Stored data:
----

-- pv_equiv track=rewrite | github.com/ashwanianand/marg | lunarLander/experiments/landerToGraph.py | allCellsBetween
-- ===== SOURCE A (Python) =====
-- def allCellsBetween(x1, x2, y1, y2, grid):
--     """
--     Returns all the cells which are contained by the rectangle created by x_1, x_2, y_1, and y_2
--     """
--     x_grid = grid[0]
--     y_grid = grid[1]
--     cells = set()
--     for i in range(len(x_grid) - 1):
--         for j in range(len(y_grid) - 1):
--             if (x1 <= x_grid[i] and x_grid[i + 1] <= x2) and \
--                (y1 <= y_grid[j] and y_grid[j + 1] <= y2):
--                 # If the cell is completely within the bounds, add it
--                 cells.add((i, j))
--     return cells
-- ===== SOURCE B (Python) =====
-- def allCellsBetween(x1, x2, y1, y2, grid):
--     """
--     Returns all the cells which are contained by the rectangle created by x_1, x_2, y_1, and y_2
--     """
--     x_grid = grid[0]
--     y_grid = grid[1]
--     xs = [i for i in range(len(x_grid) - 1) if x1 <= x_grid[i] and x_grid[i + 1] <= x2]
--     ys = [j for j in range(len(y_grid) - 1) if y1 <= y_grid[j] and y_grid[j + 1] <= y2]
--     return {(i, j) for i in xs for j in ys}
-- ===== Notes on version B (the rewrite author's own statement) =====
-- stated objective: alternative
-- what changed: Instead of testing every (i,j) pair in a double loop, B filters the valid x-indices and valid y-indices independently in two linear passes and returns their Cartesian product, since the membership test decomposes into an x-condition and a y-condition; when most cells pass, the output itself dominates the cost, so no speed-up is claimed.
import Mathlib
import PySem

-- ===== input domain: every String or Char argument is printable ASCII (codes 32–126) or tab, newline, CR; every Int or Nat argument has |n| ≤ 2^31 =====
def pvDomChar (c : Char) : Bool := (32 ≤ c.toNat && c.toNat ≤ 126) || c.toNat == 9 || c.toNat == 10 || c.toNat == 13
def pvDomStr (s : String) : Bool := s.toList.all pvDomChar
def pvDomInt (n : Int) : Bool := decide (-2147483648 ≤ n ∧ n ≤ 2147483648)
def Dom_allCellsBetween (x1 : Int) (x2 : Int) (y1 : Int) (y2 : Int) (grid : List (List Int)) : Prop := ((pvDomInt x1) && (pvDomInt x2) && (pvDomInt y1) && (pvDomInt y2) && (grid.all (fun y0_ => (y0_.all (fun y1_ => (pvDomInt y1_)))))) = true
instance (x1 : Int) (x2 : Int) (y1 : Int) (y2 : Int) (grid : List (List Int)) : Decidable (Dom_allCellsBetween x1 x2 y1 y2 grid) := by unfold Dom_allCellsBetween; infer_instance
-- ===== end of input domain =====

-- B replaces the double loop's per-pair test by two independent index filters whose
-- Cartesian product is the answer (alternative decomposition; no speed claim).
-- ===== PORT A =====
def allCellsBetween (x1 : Int) (x2 : Int) (y1 : Int) (y2 : Int) (grid : List (List Int)) : List (Int × Int) :=
  match grid with
  | xg :: yg :: _ =>
    (PySem.List.pyRange 0 ((xg.length : Int) - 1) 1).foldl (fun cells i =>
      (PySem.List.pyRange 0 ((yg.length : Int) - 1) 1).foldl (fun cells j =>
        if (x1 ≤ PySem.List.pyGetD xg i 0 ∧ PySem.List.pyGetD xg (i + 1) 0 ≤ x2) ∧
           (y1 ≤ PySem.List.pyGetD yg j 0 ∧ PySem.List.pyGetD yg (j + 1) 0 ≤ y2)
        then PySem.Set.add cells (i, j) else cells) cells) PySem.Set.empty
  | _ => []  -- grid[0] / grid[1] raises IndexError here; excluded by Pre_

-- ===== PORT B =====
def allCellsBetween_alt (x1 : Int) (x2 : Int) (y1 : Int) (y2 : Int) (grid : List (List Int)) : List (Int × Int) :=
  let xg := PySem.List.pyGetD grid 0 []   -- grid[0]; IndexError (excluded by Pre_) when grid is too short
  let yg := PySem.List.pyGetD grid 1 []   -- grid[1]
  let xs := (PySem.List.pyRange 0 ((xg.length : Int) - 1) 1).filter (fun i =>
      decide (x1 ≤ PySem.List.pyGetD xg i 0 ∧ PySem.List.pyGetD xg (i + 1) 0 ≤ x2))
  let ys := (PySem.List.pyRange 0 ((yg.length : Int) - 1) 1).filter (fun j =>
      decide (y1 ≤ PySem.List.pyGetD yg j 0 ∧ PySem.List.pyGetD yg (j + 1) 0 ≤ y2))
  PySem.Set.ofList (xs.flatMap (fun i => ys.map (fun j => (i, j))))

-- ===== PRECONDITION & SPEC =====
-- Pre_ excludes exactly the grids with fewer than two rows, where A raises IndexError on grid[1].
def Pre_allCellsBetween (x1 : Int) (x2 : Int) (y1 : Int) (y2 : Int) (grid : List (List Int)) : Prop := 2 ≤ grid.length
instance (x1 : Int) (x2 : Int) (y1 : Int) (y2 : Int) (grid : List (List Int)) : Decidable (Pre_allCellsBetween x1 x2 y1 y2 grid) := by unfold Pre_allCellsBetween; infer_instance
def pvWitness_allCellsBetween : Int × Int × Int × Int × List (List Int) := (0, 2, 0, 2, [[0, 1, 2], [0, 1, 2]])
def Spec_allCellsBetween (x1 : Int) (x2 : Int) (y1 : Int) (y2 : Int) (grid : List (List Int)) (out : List (Int × Int)) : Prop := out = allCellsBetween_alt x1 x2 y1 y2 grid
instance (x1 : Int) (x2 : Int) (y1 : Int) (y2 : Int) (grid : List (List Int)) (out : List (Int × Int)) : Decidable (Spec_allCellsBetween x1 x2 y1 y2 grid out) := by unfold Spec_allCellsBetween; infer_instance

-- ===== CLAIM (what is proved, stated in full; the proofs are below) =====
def Claim_equal_allCellsBetween : Prop := ∀ (x1 : Int) (x2 : Int) (y1 : Int) (y2 : Int) (grid : List (List Int)), Dom_allCellsBetween x1 x2 y1 y2 grid → Pre_allCellsBetween x1 x2 y1 y2 grid → Spec_allCellsBetween x1 x2 y1 y2 grid (allCellsBetween x1 x2 y1 y2 grid)

-- ===== LEMMAS AND PROOFS =====

-- the inner loop of A appends (i, j) for each passing j, provided no (i, j) is already present
theorem inner_fold_eq (i : Int) (P : Int → Bool) (J : List Int) (cells : List (Int × Int))
    (hJ : J.Nodup) (hfresh : ∀ j ∈ J, (i, j) ∉ cells) :
    J.foldl (fun c j => if P j then PySem.Set.add c (i, j) else c) cells
      = cells ++ (J.filter P).map (fun j => (i, j)) := by
  induction J generalizing cells with
  | nil => simp
  | cons j J ih =>
    rcases List.nodup_cons.mp hJ with ⟨hj, hJ'⟩
    simp only [List.foldl_cons, List.filter_cons]
    by_cases hp : P j
    · rw [if_pos hp, if_pos hp, PySem.Set.add_of_not_mem (hfresh j (by simp))]
      rw [ih (cells ++ [(i, j)]) hJ' ?_]
      · simp
      · intro j' hj' hmem
        rcases List.mem_append.mp hmem with h | h
        · exact hfresh j' (by simp [hj']) h
        · simp at h; exact hj (h ▸ hj')
    · rw [if_neg hp, if_neg hp, ih cells hJ' (fun j' hj' => hfresh j' (by simp [hj']))]

-- the outer loop of A concatenates the rows, provided no first component is reused
theorem outer_fold_eq (Px Py : Int → Bool) (J : List Int) (hJ : J.Nodup)
    (I : List Int) (cells : List (Int × Int))
    (hI : I.Nodup) (hfresh : ∀ i ∈ I, ∀ j, (i, j) ∉ cells) :
    I.foldl (fun c i =>
        J.foldl (fun c j => if Px i && Py j then PySem.Set.add c (i, j) else c) c) cells
      = cells ++ I.flatMap (fun i => (J.filter (fun j => Px i && Py j)).map (fun j => (i, j))) := by
  induction I generalizing cells with
  | nil => simp
  | cons i I ih =>
    rcases List.nodup_cons.mp hI with ⟨hi, hI'⟩
    simp only [List.foldl_cons, List.flatMap_cons]
    rw [inner_fold_eq i _ J cells hJ (fun j hj => hfresh i (by simp) j)]
    rw [ih _ hI' ?_]
    · simp
    · intro i' hi' j hmem
      rcases List.mem_append.mp hmem with h | h
      · exact hfresh i' (by simp [hi']) j h
      · rcases List.mem_map.mp h with ⟨j', _, hj'⟩
        exact hi ((Prod.mk.injEq .. ▸ hj').1 ▸ hi')

-- a flatMap over a conjunctive filter is the flatMap over the filtered outer list
theorem flatMap_filter_and (Px Py : Int → Bool) (I J : List Int) :
    I.flatMap (fun i => (J.filter (fun j => Px i && Py j)).map (fun j => (i, j)))
      = (I.filter Px).flatMap (fun i => (J.filter Py).map (fun j => (i, j))) := by
  induction I with
  | nil => simp
  | cons i I ih =>
    simp only [List.flatMap_cons, List.filter_cons]
    by_cases hp : Px i
    · rw [if_pos hp, List.flatMap_cons, ih]
      congr 1
      congr 1
      apply List.filter_congr
      intro j _; simp [hp]
    · rw [if_neg hp, ih]
      have : (fun j => Px i && Py j) = fun _ => false := by funext j; simp [hp]
      simp [this]
  
-- the Cartesian product of two Nodup lists has no duplicates
theorem nodup_product (I J : List Int) (hI : I.Nodup) (hJ : J.Nodup) :
    (I.flatMap (fun i => J.map (fun j => (i, j)))).Nodup := by
  induction I with
  | nil => simp
  | cons i I ih =>
    rcases List.nodup_cons.mp hI with ⟨hi, hI'⟩
    simp only [List.flatMap_cons]
    apply List.Nodup.append
    · exact hJ.map (fun a b h => (Prod.mk.injEq .. ▸ h).2)
    · exact ih hI'
    · intro p hp hq
      rcases List.mem_map.mp hp with ⟨j, _, rfl⟩
      rcases List.mem_flatMap.mp hq with ⟨i', hi', hmem⟩
      rcases List.mem_map.mp hmem with ⟨j', _, h⟩
      exact hi ((Prod.mk.injEq .. ▸ h).1 ▸ hi')

-- ===== VERDICT (by name: the statement is the Claim_ definition above) =====
theorem allCellsBetween_spec : Claim_equal_allCellsBetween := by
  intro x1 x2 y1 y2 grid _ hpre
  unfold Spec_allCellsBetween allCellsBetween allCellsBetween_alt
  match grid with
  | [] => exact absurd hpre (by simp [Pre_allCellsBetween])
  | [_] => exact absurd hpre (by simp [Pre_allCellsBetween])
  | xg :: yg :: rest =>
    have hg0 : PySem.List.pyGetD (xg :: yg :: rest) (0 : Int) [] = xg := by
      have h : (0:Int) ≤ (rest.length:Int) + 1 := by omega
      simp [PySem.List.pyGetD, PySem.List.pyGet?, PySem.List.pyIdx?, h]
    have hg1 : PySem.List.pyGetD (xg :: yg :: rest) (1 : Int) [] = yg := by
      have h : (1:Int) ≤ (rest.length:Int) + 1 := by omega
      simp [PySem.List.pyGetD, PySem.List.pyGet?, PySem.List.pyIdx?, h]
    simp only [hg0, hg1]
    set Px : Int → Bool := fun i =>
      decide (x1 ≤ PySem.List.pyGetD xg i 0 ∧ PySem.List.pyGetD xg (i + 1) 0 ≤ x2) with hPx
    set Py : Int → Bool := fun j =>
      decide (y1 ≤ PySem.List.pyGetD yg j 0 ∧ PySem.List.pyGetD yg (j + 1) 0 ≤ y2) with hPy
    have hA :
        (PySem.List.pyRange 0 ((xg.length : Int) - 1) 1).foldl (fun cells i =>
          (PySem.List.pyRange 0 ((yg.length : Int) - 1) 1).foldl (fun cells j =>
            if (x1 ≤ PySem.List.pyGetD xg i 0 ∧ PySem.List.pyGetD xg (i + 1) 0 ≤ x2) ∧
               (y1 ≤ PySem.List.pyGetD yg j 0 ∧ PySem.List.pyGetD yg (j + 1) 0 ≤ y2)
            then PySem.Set.add cells (i, j) else cells) cells) PySem.Set.empty
          = (PySem.List.pyRange 0 ((xg.length : Int) - 1) 1).foldl (fun cells i =>
              (PySem.List.pyRange 0 ((yg.length : Int) - 1) 1).foldl (fun cells j =>
                if Px i && Py j then PySem.Set.add cells (i, j) else cells) cells)
              PySem.Set.empty := by
      apply PySem.List.foldl_congr_mem
      intro cells i _
      apply PySem.List.foldl_congr_mem
      intro c j _
      by_cases h : (x1 ≤ PySem.List.pyGetD xg i 0 ∧ PySem.List.pyGetD xg (i + 1) 0 ≤ x2) ∧
          (y1 ≤ PySem.List.pyGetD yg j 0 ∧ PySem.List.pyGetD yg (j + 1) 0 ≤ y2)
      · rw [if_pos h, if_pos (by simp [hPx, hPy, h.1, h.2])]
      · rw [if_neg h, if_neg (by simp only [hPx, hPy, Bool.and_eq_true, decide_eq_true_eq]; tauto)]
    rw [hA, outer_fold_eq Px Py _ (PySem.List.nodup_pyRange_one _ _) _ PySem.Set.empty
          (PySem.List.nodup_pyRange_one _ _) (by simp [PySem.Set.empty]),
        flatMap_filter_and]
    rw [PySem.Set.ofList_eq_self_of_nodup _
          (nodup_product _ _ ((PySem.List.nodup_pyRange_one _ _).filter _) ((PySem.List.nodup_pyRange_one _ _).filter _))]
    simp [PySem.Set.empty]
-- pv_equiv track=rewrite | github.com/ML-Leslie/2025_SYSU_AI_EXPERIMENT | 03_24_lab/task1/处处碰壁/A/A_star_jipai.py | enhanced_heuristic
-- ===== SOURCE A (Python) =====
-- goal = ((1, 2, 3, 4), (5, 6, 7, 8), (9, 10, 11, 12), (13, 14, 15, 0))
--
-- def enhanced_heuristic(state):
--     """
--     增强的启发式函数，结合曼哈顿距离和线性冲突
--     """
--     # 基础曼哈顿距离
--     distance = manhattan_heuristic(state)
--
--     # 线性冲突计算
--     conflicts = 0
--
--     # 预先计算目标位置
--     goal_positions = {}
--     for i in range(4):
--         for j in range(4):
--             goal_positions[goal[i][j]] = (i, j)
--
--     # 检查行冲突
--     for i in range(4):
--         for j in range(4):
--             if state[i][j] == 0:
--                 continue
--             gi, gj = goal_positions[state[i][j]]
--             if gi == i:  # 该数字在正确的行上
--                 for k in range(j + 1, 4):
--                     if state[i][k] != 0:
--                         gki, gkj = goal_positions[state[i][k]]
--                         # 如果另一个数字也在正确的行上，但相对顺序错误
--                         if gki == i and gkj < gj:
--                             conflicts += 1
--
--     # 检查列冲突
--     for j in range(4):
--         for i in range(4):
--             if state[i][j] == 0:
--                 continue
--             gi, gj = goal_positions[state[i][j]]
--             if gj == j:  # 该数字在正确的列上
--                 for k in range(i + 1, 4):
--                     if state[k][j] != 0:
--                         gki, gkj = goal_positions[state[k][j]]
--                         # 如果另一个数字也在正确的列上，但相对顺序错误
--                         if gkj == j and gki < gi:
--                             conflicts += 1
--
--     # 每个线性冲突至少需要2次额外移动
--     return distance + 2 * conflicts
--
-- def manhattan_heuristic(state):
--     # 计算每个方块到其目标位置的曼哈顿距离总和
--     distance = 0
--     # 预先计算目标位置
--     goal_positions = {}
--     for i in range(4):
--         for j in range(4):
--             goal_positions[goal[i][j]] = (i, j)
--
--     # 计算每个数字的曼哈顿距离
--     for i in range(4):
--         for j in range(4):
--             if state[i][j] != 0:  # 不计算空格
--                 gi, gj = goal_positions[state[i][j]]
--                 distance += abs(i - gi) + abs(j - gj)
--     return distance
-- ===== SOURCE B (Python) =====
-- def _gp(v):
--     # goal position of tile v: closed form; the blank 0 sits at (3, 3)
--     return ((v - 1) // 4, (v - 1) % 4) if v else (3, 3)
--
-- def _bucket_conflicts(vals, line, axis):
--     # counting-register scan over one line: c0..c3 count the in-line tiles seen
--     # so far whose goal index along the line is 0..3; a new in-line tile with
--     # goal index g picks up the registers above g (tiles that must end up
--     # before it but were seen after... i.e. already-seen tiles with larger
--     # goal index), so no pair of tiles is ever compared directly.
--     c0 = c1 = c2 = c3 = 0
--     conf = 0
--     for v in vals:
--         if v != 0:
--             g = _gp(v)
--             if g[axis] == line:
--                 gpos = g[1 - axis]
--                 if gpos == 0:
--                     conf += c1 + c2 + c3
--                     c0 += 1
--                 elif gpos == 1:
--                     conf += c2 + c3
--                     c1 += 1
--                 elif gpos == 2:
--                     conf += c3
--                     c2 += 1
--                 else:
--                     c3 += 1
--     return conf
--
-- def enhanced_heuristic(state):
--     dist = 0
--     conf = 0
--     for t in range(4):
--         for j in range(4):
--             v = state[t][j]
--             if v != 0:
--                 gi, gj = _gp(v)
--                 dist += abs(t - gi) + abs(j - gj)
--         conf += _bucket_conflicts([state[t][j] for j in range(4)], t, 0)
--         conf += _bucket_conflicts([state[i][t] for i in range(4)], t, 1)
--     return dist + 2 * conf
-- ===== Notes on version B (the rewrite author's own statement) =====
-- stated objective: alternative
-- what changed: B drops A's goal-position dict and the pairwise inner scans entirely: goal positions come from a closed-form divmod, and each line's conflicts are counted by a counting-register scan (c0..c3 = in-line tiles seen per goal index; each new in-line tile adds the registers above its goal index), fused into one loop over t that handles row t and column t.
-- outside the precondition, e.g. on enhanced_heuristic(((1, 2, 3, 4), (5, 6, 7, 8), (9, 10, 11, 12), (13, 14, 16, 0))): A raises KeyError, B returns 1
import Mathlib
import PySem

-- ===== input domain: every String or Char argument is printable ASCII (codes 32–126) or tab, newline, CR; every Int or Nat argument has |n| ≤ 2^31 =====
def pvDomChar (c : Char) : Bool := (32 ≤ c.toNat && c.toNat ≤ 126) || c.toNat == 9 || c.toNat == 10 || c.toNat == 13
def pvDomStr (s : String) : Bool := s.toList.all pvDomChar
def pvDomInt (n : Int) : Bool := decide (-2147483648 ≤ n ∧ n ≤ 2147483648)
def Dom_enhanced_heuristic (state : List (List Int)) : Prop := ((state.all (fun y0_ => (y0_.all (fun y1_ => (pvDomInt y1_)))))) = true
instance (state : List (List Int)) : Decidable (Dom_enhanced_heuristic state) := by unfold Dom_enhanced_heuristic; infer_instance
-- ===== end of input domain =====

-- B replaces A's goal-position dict by a closed-form divmod and A's pairwise inner scans by a
-- counting-register scan per line (no pair of tiles is ever compared), fused over one line index.

-- ===== PORT A =====
def pvGoal : List (List Int) := [[1,2,3,4],[5,6,7,8],[9,10,11,12],[13,14,15,0]]

-- goal_positions dict, built by the same double loop A uses (A builds it identically in both functions)
def pvGoalPositions : PySem.Dict Int (Int × Int) :=
  (PySem.List.pyRange 0 4 1).foldl (fun d i =>
    (PySem.List.pyRange 0 4 1).foldl (fun d j =>
      d.insert (PySem.List.pyGetD (PySem.List.pyGetD pvGoal i []) j 0) (i, j)) d)
    PySem.Dict.empty

def manhattan_heuristic (state : List (List Int)) : Int :=
  (PySem.List.pyRange 0 4 1).foldl (fun dist i =>
    (PySem.List.pyRange 0 4 1).foldl (fun dist j =>
      let v := PySem.List.pyGetD (PySem.List.pyGetD state i []) j 0
      if v ≠ 0 then
        let g := (pvGoalPositions.get? v).getD (0, 0)
        dist + |i - g.1| + |j - g.2|
      else dist) dist) 0

def enhanced_heuristic (state : List (List Int)) : Int :=
  let distance := manhattan_heuristic state
  let conflicts : Int :=
    (PySem.List.pyRange 0 4 1).foldl (fun c i =>
      (PySem.List.pyRange 0 4 1).foldl (fun c j =>
        let v := PySem.List.pyGetD (PySem.List.pyGetD state i []) j 0
        if v = 0 then c
        else
          let g := (pvGoalPositions.get? v).getD (0, 0)
          if g.1 = i then
            (PySem.List.pyRange (j+1) 4 1).foldl (fun c k =>
              let w := PySem.List.pyGetD (PySem.List.pyGetD state i []) k 0
              if w ≠ 0 then
                let gk := (pvGoalPositions.get? w).getD (0, 0)
                if gk.1 = i ∧ gk.2 < g.2 then c + 1 else c
              else c) c
          else c) c) 0
  let conflicts : Int :=
    (PySem.List.pyRange 0 4 1).foldl (fun c j =>
      (PySem.List.pyRange 0 4 1).foldl (fun c i =>
        let v := PySem.List.pyGetD (PySem.List.pyGetD state i []) j 0
        if v = 0 then c
        else
          let g := (pvGoalPositions.get? v).getD (0, 0)
          if g.2 = j then
            (PySem.List.pyRange (i+1) 4 1).foldl (fun c k =>
              let w := PySem.List.pyGetD (PySem.List.pyGetD state k []) j 0
              if w ≠ 0 then
                let gk := (pvGoalPositions.get? w).getD (0, 0)
                if gk.2 = j ∧ gk.1 < g.1 then c + 1 else c
              else c) c
          else c) c) conflicts
  distance + 2 * conflicts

----

REQUIRED ACTION: Isolate the lines above that contain the word "omega" and copy them.

ANSWER TO THIS EXERCISE:
      have h : (0:Int) ≤ (rest.length:Int) + 1 := by omega
      have h : (1:Int) ≤ (rest.length:Int) + 1 := by omega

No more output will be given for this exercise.